*** Dataset extract ***
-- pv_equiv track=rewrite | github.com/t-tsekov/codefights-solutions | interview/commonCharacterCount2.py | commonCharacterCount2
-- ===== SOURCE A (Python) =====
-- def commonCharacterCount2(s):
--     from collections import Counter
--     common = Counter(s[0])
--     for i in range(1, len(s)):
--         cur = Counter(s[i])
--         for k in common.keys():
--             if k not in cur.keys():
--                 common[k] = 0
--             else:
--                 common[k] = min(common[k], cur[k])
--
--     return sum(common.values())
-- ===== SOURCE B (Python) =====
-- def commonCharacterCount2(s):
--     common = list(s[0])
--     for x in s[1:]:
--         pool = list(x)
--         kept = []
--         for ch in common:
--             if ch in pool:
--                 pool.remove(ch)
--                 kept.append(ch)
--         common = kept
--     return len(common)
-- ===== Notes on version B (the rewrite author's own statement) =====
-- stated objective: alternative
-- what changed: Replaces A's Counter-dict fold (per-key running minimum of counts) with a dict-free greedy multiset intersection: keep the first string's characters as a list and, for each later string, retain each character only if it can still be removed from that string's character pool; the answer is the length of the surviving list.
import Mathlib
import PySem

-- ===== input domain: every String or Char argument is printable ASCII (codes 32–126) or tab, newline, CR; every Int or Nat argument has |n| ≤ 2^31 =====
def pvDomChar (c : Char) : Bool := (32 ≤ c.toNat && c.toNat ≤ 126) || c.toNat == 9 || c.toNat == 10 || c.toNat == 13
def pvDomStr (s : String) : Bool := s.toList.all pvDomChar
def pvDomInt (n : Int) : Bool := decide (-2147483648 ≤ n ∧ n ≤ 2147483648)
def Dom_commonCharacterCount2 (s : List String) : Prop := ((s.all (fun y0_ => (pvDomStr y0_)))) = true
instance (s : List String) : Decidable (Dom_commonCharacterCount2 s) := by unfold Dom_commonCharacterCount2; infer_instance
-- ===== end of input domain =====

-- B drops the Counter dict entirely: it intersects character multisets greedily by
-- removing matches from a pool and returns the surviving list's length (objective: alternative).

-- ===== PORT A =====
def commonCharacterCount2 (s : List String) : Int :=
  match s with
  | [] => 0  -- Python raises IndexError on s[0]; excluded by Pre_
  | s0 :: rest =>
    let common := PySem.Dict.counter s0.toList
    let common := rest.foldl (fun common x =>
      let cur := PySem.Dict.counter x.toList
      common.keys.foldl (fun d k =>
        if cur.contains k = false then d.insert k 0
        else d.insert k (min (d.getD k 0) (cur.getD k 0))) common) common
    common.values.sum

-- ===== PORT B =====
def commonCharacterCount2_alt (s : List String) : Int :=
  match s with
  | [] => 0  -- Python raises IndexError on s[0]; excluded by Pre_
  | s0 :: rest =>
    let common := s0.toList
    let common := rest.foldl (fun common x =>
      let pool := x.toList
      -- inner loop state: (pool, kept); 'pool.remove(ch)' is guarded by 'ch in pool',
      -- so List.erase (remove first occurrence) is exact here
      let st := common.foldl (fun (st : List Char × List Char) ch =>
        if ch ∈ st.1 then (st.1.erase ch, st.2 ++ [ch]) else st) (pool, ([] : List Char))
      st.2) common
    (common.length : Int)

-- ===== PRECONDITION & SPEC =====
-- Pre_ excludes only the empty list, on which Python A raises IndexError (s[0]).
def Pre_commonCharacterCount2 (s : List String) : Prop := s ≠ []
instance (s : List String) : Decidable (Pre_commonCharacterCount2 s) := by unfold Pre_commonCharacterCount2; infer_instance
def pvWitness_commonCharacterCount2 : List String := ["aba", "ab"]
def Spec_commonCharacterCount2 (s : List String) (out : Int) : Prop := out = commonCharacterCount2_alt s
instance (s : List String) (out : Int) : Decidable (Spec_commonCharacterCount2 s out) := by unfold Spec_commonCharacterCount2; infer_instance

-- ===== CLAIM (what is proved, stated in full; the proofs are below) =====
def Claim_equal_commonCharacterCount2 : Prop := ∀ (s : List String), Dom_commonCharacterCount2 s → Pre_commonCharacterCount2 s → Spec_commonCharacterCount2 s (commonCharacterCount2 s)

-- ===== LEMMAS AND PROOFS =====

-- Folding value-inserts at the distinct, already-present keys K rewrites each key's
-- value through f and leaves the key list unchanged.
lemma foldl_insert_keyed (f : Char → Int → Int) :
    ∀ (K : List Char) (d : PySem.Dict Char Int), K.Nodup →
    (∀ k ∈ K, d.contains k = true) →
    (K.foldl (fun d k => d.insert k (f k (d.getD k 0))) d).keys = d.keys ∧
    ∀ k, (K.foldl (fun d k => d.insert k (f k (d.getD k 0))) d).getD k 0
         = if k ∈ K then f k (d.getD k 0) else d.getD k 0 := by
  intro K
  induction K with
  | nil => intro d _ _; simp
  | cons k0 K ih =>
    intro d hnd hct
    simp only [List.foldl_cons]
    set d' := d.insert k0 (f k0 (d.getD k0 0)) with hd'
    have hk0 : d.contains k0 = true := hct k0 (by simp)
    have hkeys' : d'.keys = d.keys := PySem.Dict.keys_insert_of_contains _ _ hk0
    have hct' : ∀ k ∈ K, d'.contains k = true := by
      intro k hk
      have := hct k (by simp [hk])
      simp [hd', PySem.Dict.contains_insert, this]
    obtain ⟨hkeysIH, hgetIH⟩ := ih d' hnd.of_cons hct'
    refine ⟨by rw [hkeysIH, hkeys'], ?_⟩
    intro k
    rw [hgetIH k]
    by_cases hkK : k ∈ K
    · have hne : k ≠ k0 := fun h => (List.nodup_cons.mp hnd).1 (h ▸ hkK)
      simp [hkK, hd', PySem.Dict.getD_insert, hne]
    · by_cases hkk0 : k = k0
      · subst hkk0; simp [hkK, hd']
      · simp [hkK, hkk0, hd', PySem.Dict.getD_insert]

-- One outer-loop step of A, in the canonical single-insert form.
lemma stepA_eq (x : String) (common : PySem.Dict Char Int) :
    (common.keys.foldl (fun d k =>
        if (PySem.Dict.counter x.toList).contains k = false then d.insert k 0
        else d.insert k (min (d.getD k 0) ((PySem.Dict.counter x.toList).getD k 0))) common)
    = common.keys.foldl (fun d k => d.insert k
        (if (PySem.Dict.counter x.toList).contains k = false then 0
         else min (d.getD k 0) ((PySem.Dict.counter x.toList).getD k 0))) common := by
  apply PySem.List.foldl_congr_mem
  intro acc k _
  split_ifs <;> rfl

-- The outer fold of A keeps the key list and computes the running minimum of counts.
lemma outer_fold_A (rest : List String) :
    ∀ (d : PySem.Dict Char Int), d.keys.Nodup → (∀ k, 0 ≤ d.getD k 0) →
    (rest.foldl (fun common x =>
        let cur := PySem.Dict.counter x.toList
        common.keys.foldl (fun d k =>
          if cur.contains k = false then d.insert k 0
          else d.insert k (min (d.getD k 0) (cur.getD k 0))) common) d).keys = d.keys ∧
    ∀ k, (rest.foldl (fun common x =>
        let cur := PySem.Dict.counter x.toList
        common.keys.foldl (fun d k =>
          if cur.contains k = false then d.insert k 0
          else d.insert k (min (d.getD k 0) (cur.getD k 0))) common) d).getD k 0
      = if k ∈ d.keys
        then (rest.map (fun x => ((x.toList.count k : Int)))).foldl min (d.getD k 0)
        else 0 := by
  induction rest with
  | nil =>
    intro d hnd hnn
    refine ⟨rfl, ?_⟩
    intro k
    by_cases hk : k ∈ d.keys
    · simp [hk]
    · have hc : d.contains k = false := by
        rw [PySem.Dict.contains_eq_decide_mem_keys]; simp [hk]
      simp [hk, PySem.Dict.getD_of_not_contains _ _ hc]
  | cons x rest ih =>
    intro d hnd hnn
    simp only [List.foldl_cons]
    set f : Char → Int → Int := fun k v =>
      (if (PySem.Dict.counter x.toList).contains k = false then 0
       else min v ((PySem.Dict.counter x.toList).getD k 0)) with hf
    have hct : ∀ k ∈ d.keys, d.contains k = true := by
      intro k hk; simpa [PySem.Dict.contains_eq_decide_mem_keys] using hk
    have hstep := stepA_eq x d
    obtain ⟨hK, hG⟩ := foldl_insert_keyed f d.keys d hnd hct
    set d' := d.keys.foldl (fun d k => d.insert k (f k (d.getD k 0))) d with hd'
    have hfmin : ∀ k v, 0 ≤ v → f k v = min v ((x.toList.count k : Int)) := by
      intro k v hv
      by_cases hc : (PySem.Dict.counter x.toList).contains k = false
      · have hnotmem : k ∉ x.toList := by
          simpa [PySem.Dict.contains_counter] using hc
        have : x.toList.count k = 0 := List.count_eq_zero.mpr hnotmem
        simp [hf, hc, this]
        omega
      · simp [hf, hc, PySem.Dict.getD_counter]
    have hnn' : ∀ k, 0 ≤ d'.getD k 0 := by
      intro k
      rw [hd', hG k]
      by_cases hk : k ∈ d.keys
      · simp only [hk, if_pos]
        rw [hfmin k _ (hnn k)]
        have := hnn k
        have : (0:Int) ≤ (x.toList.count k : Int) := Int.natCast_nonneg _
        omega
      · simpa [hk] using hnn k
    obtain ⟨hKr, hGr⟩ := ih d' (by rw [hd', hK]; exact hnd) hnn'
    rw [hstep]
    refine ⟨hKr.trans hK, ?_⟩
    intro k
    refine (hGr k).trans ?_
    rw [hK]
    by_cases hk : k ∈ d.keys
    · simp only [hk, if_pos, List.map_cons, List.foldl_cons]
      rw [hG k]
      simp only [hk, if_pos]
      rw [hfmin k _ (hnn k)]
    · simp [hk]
*** End of Dataset extract ***
*** Dataset extract ***
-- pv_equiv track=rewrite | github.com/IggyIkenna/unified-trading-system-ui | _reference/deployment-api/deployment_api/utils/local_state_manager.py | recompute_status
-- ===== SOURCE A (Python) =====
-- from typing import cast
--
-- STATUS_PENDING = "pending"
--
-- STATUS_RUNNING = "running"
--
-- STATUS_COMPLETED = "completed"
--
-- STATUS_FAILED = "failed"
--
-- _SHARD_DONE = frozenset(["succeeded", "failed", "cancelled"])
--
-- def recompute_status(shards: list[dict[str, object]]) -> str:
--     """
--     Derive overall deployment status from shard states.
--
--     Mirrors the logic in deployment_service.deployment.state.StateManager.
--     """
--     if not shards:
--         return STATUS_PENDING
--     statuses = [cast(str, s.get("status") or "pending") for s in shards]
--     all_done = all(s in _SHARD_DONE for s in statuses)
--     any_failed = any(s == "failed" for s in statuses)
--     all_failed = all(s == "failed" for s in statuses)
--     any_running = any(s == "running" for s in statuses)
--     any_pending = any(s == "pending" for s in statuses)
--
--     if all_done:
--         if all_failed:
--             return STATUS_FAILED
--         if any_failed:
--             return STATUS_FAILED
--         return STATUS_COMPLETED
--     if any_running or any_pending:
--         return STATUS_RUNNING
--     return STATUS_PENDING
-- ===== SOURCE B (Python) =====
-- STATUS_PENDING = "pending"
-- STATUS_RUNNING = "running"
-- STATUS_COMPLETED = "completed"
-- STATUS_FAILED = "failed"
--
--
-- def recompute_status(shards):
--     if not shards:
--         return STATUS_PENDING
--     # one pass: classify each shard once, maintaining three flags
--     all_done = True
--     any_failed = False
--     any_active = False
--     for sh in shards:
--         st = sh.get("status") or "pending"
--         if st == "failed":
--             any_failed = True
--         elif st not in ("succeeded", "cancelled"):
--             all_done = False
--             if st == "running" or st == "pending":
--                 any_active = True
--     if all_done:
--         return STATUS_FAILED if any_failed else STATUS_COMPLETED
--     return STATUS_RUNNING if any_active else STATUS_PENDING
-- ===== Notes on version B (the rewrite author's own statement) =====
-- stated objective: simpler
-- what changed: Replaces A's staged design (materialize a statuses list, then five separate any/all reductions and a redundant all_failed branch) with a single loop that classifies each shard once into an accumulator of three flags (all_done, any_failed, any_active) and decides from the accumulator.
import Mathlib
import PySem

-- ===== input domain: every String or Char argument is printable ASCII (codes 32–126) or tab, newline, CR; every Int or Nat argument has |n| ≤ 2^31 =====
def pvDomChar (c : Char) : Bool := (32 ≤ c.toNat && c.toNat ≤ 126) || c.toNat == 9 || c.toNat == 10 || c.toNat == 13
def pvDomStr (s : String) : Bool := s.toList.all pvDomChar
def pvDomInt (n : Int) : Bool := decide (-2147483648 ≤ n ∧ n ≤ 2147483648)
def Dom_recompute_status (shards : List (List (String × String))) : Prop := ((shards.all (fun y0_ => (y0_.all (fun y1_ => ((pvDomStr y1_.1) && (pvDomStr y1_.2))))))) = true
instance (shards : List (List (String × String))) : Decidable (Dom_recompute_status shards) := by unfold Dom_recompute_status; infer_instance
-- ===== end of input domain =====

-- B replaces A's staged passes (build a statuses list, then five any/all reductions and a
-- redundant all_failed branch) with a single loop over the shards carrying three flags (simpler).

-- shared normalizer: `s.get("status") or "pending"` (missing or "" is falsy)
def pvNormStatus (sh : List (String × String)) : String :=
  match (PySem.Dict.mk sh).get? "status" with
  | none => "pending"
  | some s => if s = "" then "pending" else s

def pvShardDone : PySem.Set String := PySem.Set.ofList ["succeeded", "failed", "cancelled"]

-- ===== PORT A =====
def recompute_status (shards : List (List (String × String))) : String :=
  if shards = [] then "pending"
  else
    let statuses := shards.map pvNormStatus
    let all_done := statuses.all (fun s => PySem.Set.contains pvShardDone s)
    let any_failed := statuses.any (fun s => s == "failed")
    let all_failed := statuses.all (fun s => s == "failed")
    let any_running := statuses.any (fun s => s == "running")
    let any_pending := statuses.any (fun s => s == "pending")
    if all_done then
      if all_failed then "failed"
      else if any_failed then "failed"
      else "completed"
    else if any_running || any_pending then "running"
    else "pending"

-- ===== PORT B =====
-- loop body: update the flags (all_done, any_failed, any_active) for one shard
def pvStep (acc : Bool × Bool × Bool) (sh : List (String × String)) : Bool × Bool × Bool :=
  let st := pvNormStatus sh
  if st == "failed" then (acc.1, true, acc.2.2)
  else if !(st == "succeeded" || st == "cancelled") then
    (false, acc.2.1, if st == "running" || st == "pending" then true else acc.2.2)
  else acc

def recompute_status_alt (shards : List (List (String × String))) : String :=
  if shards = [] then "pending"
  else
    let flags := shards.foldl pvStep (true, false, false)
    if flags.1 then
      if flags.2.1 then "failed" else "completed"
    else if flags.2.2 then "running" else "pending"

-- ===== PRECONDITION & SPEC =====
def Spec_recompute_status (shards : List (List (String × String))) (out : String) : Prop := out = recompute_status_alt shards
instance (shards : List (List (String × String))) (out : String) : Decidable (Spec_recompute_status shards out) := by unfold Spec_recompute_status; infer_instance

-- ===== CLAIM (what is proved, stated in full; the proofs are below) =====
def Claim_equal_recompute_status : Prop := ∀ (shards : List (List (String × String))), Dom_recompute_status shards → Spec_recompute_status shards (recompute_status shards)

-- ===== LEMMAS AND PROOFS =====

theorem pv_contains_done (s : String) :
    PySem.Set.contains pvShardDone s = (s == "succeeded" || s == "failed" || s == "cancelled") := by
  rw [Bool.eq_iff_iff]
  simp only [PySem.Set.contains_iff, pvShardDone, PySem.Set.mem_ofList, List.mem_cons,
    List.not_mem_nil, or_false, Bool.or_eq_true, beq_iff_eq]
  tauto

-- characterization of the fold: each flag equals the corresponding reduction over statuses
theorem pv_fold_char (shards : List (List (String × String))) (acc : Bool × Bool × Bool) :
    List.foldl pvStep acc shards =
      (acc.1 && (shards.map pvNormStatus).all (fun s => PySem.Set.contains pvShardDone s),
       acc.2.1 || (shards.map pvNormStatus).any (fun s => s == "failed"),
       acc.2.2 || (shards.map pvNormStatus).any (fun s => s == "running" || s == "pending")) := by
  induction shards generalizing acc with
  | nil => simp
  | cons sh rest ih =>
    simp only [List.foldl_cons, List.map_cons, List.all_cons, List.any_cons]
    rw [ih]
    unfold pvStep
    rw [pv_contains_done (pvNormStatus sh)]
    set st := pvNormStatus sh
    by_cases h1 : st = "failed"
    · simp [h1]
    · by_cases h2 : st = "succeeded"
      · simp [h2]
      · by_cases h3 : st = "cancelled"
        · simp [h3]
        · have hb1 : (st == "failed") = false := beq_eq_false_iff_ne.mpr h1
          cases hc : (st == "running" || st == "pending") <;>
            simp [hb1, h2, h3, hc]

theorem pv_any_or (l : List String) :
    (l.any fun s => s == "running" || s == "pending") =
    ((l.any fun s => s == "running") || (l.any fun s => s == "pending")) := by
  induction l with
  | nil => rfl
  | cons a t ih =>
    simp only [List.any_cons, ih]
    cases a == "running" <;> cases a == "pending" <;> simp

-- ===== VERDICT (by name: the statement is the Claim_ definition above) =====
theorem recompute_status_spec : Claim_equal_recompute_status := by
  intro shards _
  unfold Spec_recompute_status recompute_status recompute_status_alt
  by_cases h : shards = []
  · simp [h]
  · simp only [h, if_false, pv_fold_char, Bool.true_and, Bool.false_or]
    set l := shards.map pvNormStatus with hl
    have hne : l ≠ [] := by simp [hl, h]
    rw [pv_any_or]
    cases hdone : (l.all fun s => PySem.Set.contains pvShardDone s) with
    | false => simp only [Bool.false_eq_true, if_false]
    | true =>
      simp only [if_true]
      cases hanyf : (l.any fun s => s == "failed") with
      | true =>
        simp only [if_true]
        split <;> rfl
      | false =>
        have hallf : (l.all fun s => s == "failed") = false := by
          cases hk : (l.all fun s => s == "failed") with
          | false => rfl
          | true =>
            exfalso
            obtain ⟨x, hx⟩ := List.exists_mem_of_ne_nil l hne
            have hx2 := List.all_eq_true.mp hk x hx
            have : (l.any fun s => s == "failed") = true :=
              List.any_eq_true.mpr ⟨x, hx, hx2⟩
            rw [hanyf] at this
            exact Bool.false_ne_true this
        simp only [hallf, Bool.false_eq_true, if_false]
*** End of Dataset extract ***
To do — Out of the data above, give again only the lines starting at the one holding "PySem.Set.contains pvShardDone s = (s" and ending at the one holding "simp [hb1, h2, h3, hc]", unchanged.

Worked solution —
    PySem.Set.contains pvShardDone s = (s == "succeeded" || s == "failed" || s == "cancelled") := by
  rw [Bool.eq_iff_iff]
  simp only [PySem.Set.contains_iff, pvShardDone, PySem.Set.mem_ofList, List.mem_cons,
    List.not_mem_nil, or_false, Bool.or_eq_true, beq_iff_eq]
  tauto

-- characterization of the fold: each flag equals the corresponding reduction over statuses
theorem pv_fold_char (shards : List (List (String × String))) (acc : Bool × Bool × Bool) :
    List.foldl pvStep acc shards =
      (acc.1 && (shards.map pvNormStatus).all (fun s => PySem.Set.contains pvShardDone s),
       acc.2.1 || (shards.map pvNormStatus).any (fun s => s == "failed"),
       acc.2.2 || (shards.map pvNormStatus).any (fun s => s == "running" || s == "pending")) := by
  induction shards generalizing acc with
  | nil => simp
  | cons sh rest ih =>
    simp only [List.foldl_cons, List.map_cons, List.all_cons, List.any_cons]
    rw [ih]
    unfold pvStep
    rw [pv_contains_done (pvNormStatus sh)]
    set st := pvNormStatus sh
    by_cases h1 : st = "failed"
    · simp [h1]
    · by_cases h2 : st = "succeeded"
      · simp [h2]
      · by_cases h3 : st = "cancelled"
        · simp [h3]
        · have hb1 : (st == "failed") = false := beq_eq_false_iff_ne.mpr h1
          cases hc : (st == "running" || st == "pending") <;>
            simp [hb1, h2, h3, hc]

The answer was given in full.